-- pv_equiv track=rewrite | github.com/CillianMyles/advent-of-code | 2025/python/day06/main.py | _sign_spans
-- ===== SOURCE A (Python) =====
-- def _sign_spans(line: str) -> list[tuple[int, int, str]]:
--     """
--     Returns [(start_idx, end_idx, sign_char), ...] in left-to-right order,
--     where end_idx is inclusive.
--     """
--     positions = [(i, ch) for i, ch in enumerate(line) if ch != " "]
--     if not positions:
--         return []
--
--     width = len(line)
--     spans: list[tuple[int, int, str]] = []
--     for idx, (start, sign) in enumerate(positions):
--         end = (positions[idx + 1][0] - 1) if idx + 1 < len(positions) else (width - 1)
--         spans.append((start, end, sign))
--     return spans
-- ===== SOURCE B (Python) =====
-- def _sign_spans(line: str) -> list[tuple[int, int, str]]:
--     """
--     Single pass: keep the last-seen non-space char as `pending` and close its
--     span when the next non-space char (or the end of the line) is reached.
--     """
--     spans: list[tuple[int, int, str]] = []
--     pending = None  # (start_idx, sign_char) of the still-open span
--     for i, ch in enumerate(line):
--         if ch != " ":
--             if pending is not None:
--                 spans.append((pending[0], i - 1, pending[1]))
--             pending = (i, ch)
--     if pending is not None:
--         spans.append((pending[0], len(line) - 1, pending[1]))
--     return spans
-- ===== Notes on version B (the rewrite author's own statement) =====
-- stated objective: simpler
-- what changed: Replaced the precomputed positions list plus idx+1 lookahead indexing by a single streaming pass that keeps the last non-space char pending and closes its span at the next non-space char or at end of line.
import Mathlib
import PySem

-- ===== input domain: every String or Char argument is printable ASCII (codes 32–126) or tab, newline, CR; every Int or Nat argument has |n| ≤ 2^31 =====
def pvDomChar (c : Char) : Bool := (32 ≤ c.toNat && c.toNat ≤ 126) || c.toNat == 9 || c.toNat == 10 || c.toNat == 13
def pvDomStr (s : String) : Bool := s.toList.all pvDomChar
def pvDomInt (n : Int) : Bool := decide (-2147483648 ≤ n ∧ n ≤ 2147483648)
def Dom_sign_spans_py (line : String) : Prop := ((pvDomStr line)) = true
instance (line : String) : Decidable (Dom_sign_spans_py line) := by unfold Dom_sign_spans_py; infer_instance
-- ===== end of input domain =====

-- B replaces A's positions list with lookahead by a one-pass scan holding the open span; objective: simpler.

-- ===== PORT A =====
def sign_spans_py (line : String) : List (Int × Int × String) :=
  let positions := (PySem.List.enumerate line.toList).filter (fun p => p.2 != ' ')
  if positions = [] then []
  else
    let width : Int := (line.toList.length : Int)
    (PySem.List.enumerate positions).foldl (fun spans q =>
      spans ++ [(q.2.1,
        (if q.1 + 1 < (positions.length : Int)
         then (PySem.List.pyGetD positions (q.1 + 1) (0, ' ')).1 - 1
         else width - 1),
        String.mk [q.2.2])]) []

-- ===== PORT B =====
def sign_spans_py_alt (line : String) : List (Int × Int × String) :=
  let width : Int := (line.toList.length : Int)
  let st := (PySem.List.enumerate line.toList).foldl
    (fun (st : List (Int × Int × String) × Option (Int × Char)) p =>
      if p.2 != ' ' then
        match st.2 with
        | some pend => (st.1 ++ [(pend.1, p.1 - 1, String.mk [pend.2])], some (p.1, p.2))
        | none => (st.1, some (p.1, p.2))
      else st) ([], none)
  match st.2 with
  | some pend => st.1 ++ [(pend.1, width - 1, String.mk [pend.2])]
  | none => st.1

-- ===== PRECONDITION & SPEC =====
def Spec_sign_spans_py (line : String) (out : List (Int × Int × String)) : Prop := out = sign_spans_py_alt line
instance (line : String) (out : List (Int × Int × String)) : Decidable (Spec_sign_spans_py line out) := by unfold Spec_sign_spans_py; infer_instance

-- ===== CLAIM (what is proved, stated in full; the proofs are below) =====
def Claim_equal_sign_spans_py : Prop := ∀ (line : String), Dom_sign_spans_py line → Spec_sign_spans_py line (sign_spans_py line)

-- ===== LEMMAS AND PROOFS =====

/-- Reference: the spans produced from a positions list `ps`, closing the last span at `w-1`. -/
def pvChain (w : Int) : List (Int × Char) → List (Int × Int × String)
  | [] => []
  | (s, c) :: rest =>
    match rest with
    | [] => [(s, w - 1, String.mk [c])]
    | (t, _) :: _ => (s, t - 1, String.mk [c]) :: pvChain w rest

theorem pvChainA (w : Int) (ps : List (Int × Char)) :
    ∀ (n k : Nat), k + n = ps.length →
      (PySem.List.enumerate (ps.drop k) (k : Int)).map (fun q =>
        (q.2.1,
          (if q.1 + 1 < (ps.length : Int)
           then (PySem.List.pyGetD ps (q.1 + 1) (0, ' ')).1 - 1
           else w - 1),
          String.mk [q.2.2])) = pvChain w (ps.drop k) := by
  intro n
  induction n with
  | zero =>
    intro k hk
    have h : ps.drop k = [] := List.drop_eq_nil_of_le (by omega)
    simp [h, PySem.List.enumerate_nil, pvChain]
  | succ n ih =>
    intro k hk
    have hk' : k < ps.length := by omega
    have hdrop : ps.drop k = ps[k] :: ps.drop (k + 1) := List.drop_eq_getElem_cons hk'
    rw [hdrop, PySem.List.enumerate_cons, List.map_cons]
    have htail := ih (k + 1) (by omega)
    by_cases htl : k + 1 < ps.length
    · have hdrop2 : ps.drop (k + 1) = ps[k + 1] :: ps.drop (k + 2) := List.drop_eq_getElem_cons htl
      rw [hdrop2] at htail ⊢
      have hcast : ((k + 1 : Nat) : Int) = (k : Int) + 1 := by push_cast; ring
      rw [hcast] at htail
      have hget : PySem.List.pyGetD ps ((k : Int) + 1) (0, ' ') = ps[k + 1] := by
        rw [← hcast, PySem.List.pyGetD_natCast]
        exact List.getD_eq_getElem ps (0, ' ') htl
      have hlt : ((k : Int) + 1) < (ps.length : Int) := by exact_mod_cast htl
      rw [htail]
      simp [hget, hlt, pvChain]
    · have hnil : ps.drop (k + 1) = [] := List.drop_eq_nil_of_le (by omega)
      rw [hnil] at htail ⊢
      have hcast : ((k + 1 : Nat) : Int) = (k : Int) + 1 := by push_cast; ring
      rw [hcast] at htail
      have hlt : ¬ ((k : Int) + 1 < (ps.length : Int)) := by
        omega
      rw [htail]
      simp [hlt, pvChain]

theorem pvChainB (w : Int) :
    ∀ (cs : List Char) (i : Int) (acc : List (Int × Int × String)) (pend : Option (Int × Char)),
      (match ((PySem.List.enumerate cs i).foldl
        (fun (st : List (Int × Int × String) × Option (Int × Char)) p =>
          if p.2 != ' ' then
            match st.2 with
            | some pend => (st.1 ++ [(pend.1, p.1 - 1, String.mk [pend.2])], some (p.1, p.2))
            | none => (st.1, some (p.1, p.2))
          else st) (acc, pend)) with
       | (a, some q) => a ++ [(q.1, w - 1, String.mk [q.2])]
       | (a, none) => a) =
      acc ++ (match pend with
        | none => pvChain w (((PySem.List.enumerate cs i)).filter (fun p => p.2 != ' '))
        | some q => pvChain w (q :: ((PySem.List.enumerate cs i)).filter (fun p => p.2 != ' '))) := by
  intro cs
  induction cs with
  | nil =>
    intro i acc pend
    cases pend <;> simp [PySem.List.enumerate_nil, pvChain]
  | cons c cs ih =>
    intro i acc pend
    rw [PySem.List.enumerate_cons]
    simp only [List.foldl_cons, List.filter_cons]
    by_cases hc : (c != ' ') = true
    · simp only [hc, if_pos]
      cases pend with
      | none =>
        rw [ih]
      | some q =>
        rw [ih]
        simp [pvChain, List.append_assoc]
    · simp only [hc]
      simp only [Bool.false_eq_true, if_false]
      exact ih (i + 1) acc pend

-- ===== VERDICT (by name: the statement is the Claim_ definition above) =====
theorem sign_spans_py_spec : Claim_equal_sign_spans_py := by
  intro line _
  unfold Spec_sign_spans_py
  have hB := pvChainB ((line.toList.length : Int)) line.toList 0 [] none
  simp only [List.nil_append] at hB
  have hA := pvChainA ((line.toList.length : Int))
      ((PySem.List.enumerate line.toList).filter (fun p => p.2 != ' '))
      ((PySem.List.enumerate line.toList).filter (fun p => p.2 != ' ')).length 0 (Nat.zero_add _)
  simp only [List.drop_zero, Nat.cast_zero] at hA
  simp only [sign_spans_py, sign_spans_py_alt]
  rw [PySem.List.foldl_append_singleton_eq_map, List.nil_append, hA]
  rcases h : ((PySem.List.enumerate line.toList).foldl
      (fun (st : List (Int × Int × String) × Option (Int × Char)) p =>
        if p.2 != ' ' then
          match st.2 with
          | some pend => (st.1 ++ [(pend.1, p.1 - 1, String.mk [pend.2])], some (p.1, p.2))
          | none => (st.1, some (p.1, p.2))
        else st) ([], none)) with ⟨a, pnd⟩
  rw [h] at hB
  rw [h]
  cases pnd with
  | none =>
    simp only [] at hB
    split_ifs with h2
    · rw [h2] at hB
      simp only [pvChain] at hB
      exact hB.symm
    · exact hB.symm
  | some q =>
    simp only [] at hB
    split_ifs with h2
    · rw [h2] at hB
      simp only [pvChain] at hB
      exact absurd hB (by simp)
    · exact hB.symm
--------------------------------------------------
_WHAT IS NEEDED_:
Restate exactly the records above from their first line through the line that holds "def pvDomChar (c", please, including both and leaving out all others.

_OUTPUT FOR THIS TASK_:
-- pv_equiv track=rewrite | github.com/CillianMyles/advent-of-code | 2025/python/day06/main.py | _sign_spans
-- ===== SOURCE A (Python) =====
-- def _sign_spans(line: str) -> list[tuple[int, int, str]]:
--     """
--     Returns [(start_idx, end_idx, sign_char), ...] in left-to-right order,
--     where end_idx is inclusive.
--     """
--     positions = [(i, ch) for i, ch in enumerate(line) if ch != " "]
--     if not positions:
--         return []
--
--     width = len(line)
--     spans: list[tuple[int, int, str]] = []
--     for idx, (start, sign) in enumerate(positions):
--         end = (positions[idx + 1][0] - 1) if idx + 1 < len(positions) else (width - 1)
--         spans.append((start, end, sign))
--     return spans
-- ===== SOURCE B (Python) =====
-- def _sign_spans(line: str) -> list[tuple[int, int, str]]:
--     """
--     Single pass: keep the last-seen non-space char as `pending` and close its
--     span when the next non-space char (or the end of the line) is reached.
--     """
--     spans: list[tuple[int, int, str]] = []
--     pending = None  # (start_idx, sign_char) of the still-open span
--     for i, ch in enumerate(line):
--         if ch != " ":
--             if pending is not None:
--                 spans.append((pending[0], i - 1, pending[1]))
--             pending = (i, ch)
--     if pending is not None:
--         spans.append((pending[0], len(line) - 1, pending[1]))
--     return spans
-- ===== Notes on version B (the rewrite author's own statement) =====
-- stated objective: simpler
-- what changed: Replaced the precomputed positions list plus idx+1 lookahead indexing by a single streaming pass that keeps the last non-space char pending and closes its span at the next non-space char or at end of line.
import Mathlib
import PySem

-- ===== input domain: every String or Char argument is printable ASCII (codes 32–126) or tab, newline, CR; every Int or Nat argument has |n| ≤ 2^31 =====
def pvDomChar (c : Char) : Bool := (32 ≤ c.toNat && c.toNat ≤ 126) || c.toNat == 9 || c.toNat == 10 || c.toNat == 13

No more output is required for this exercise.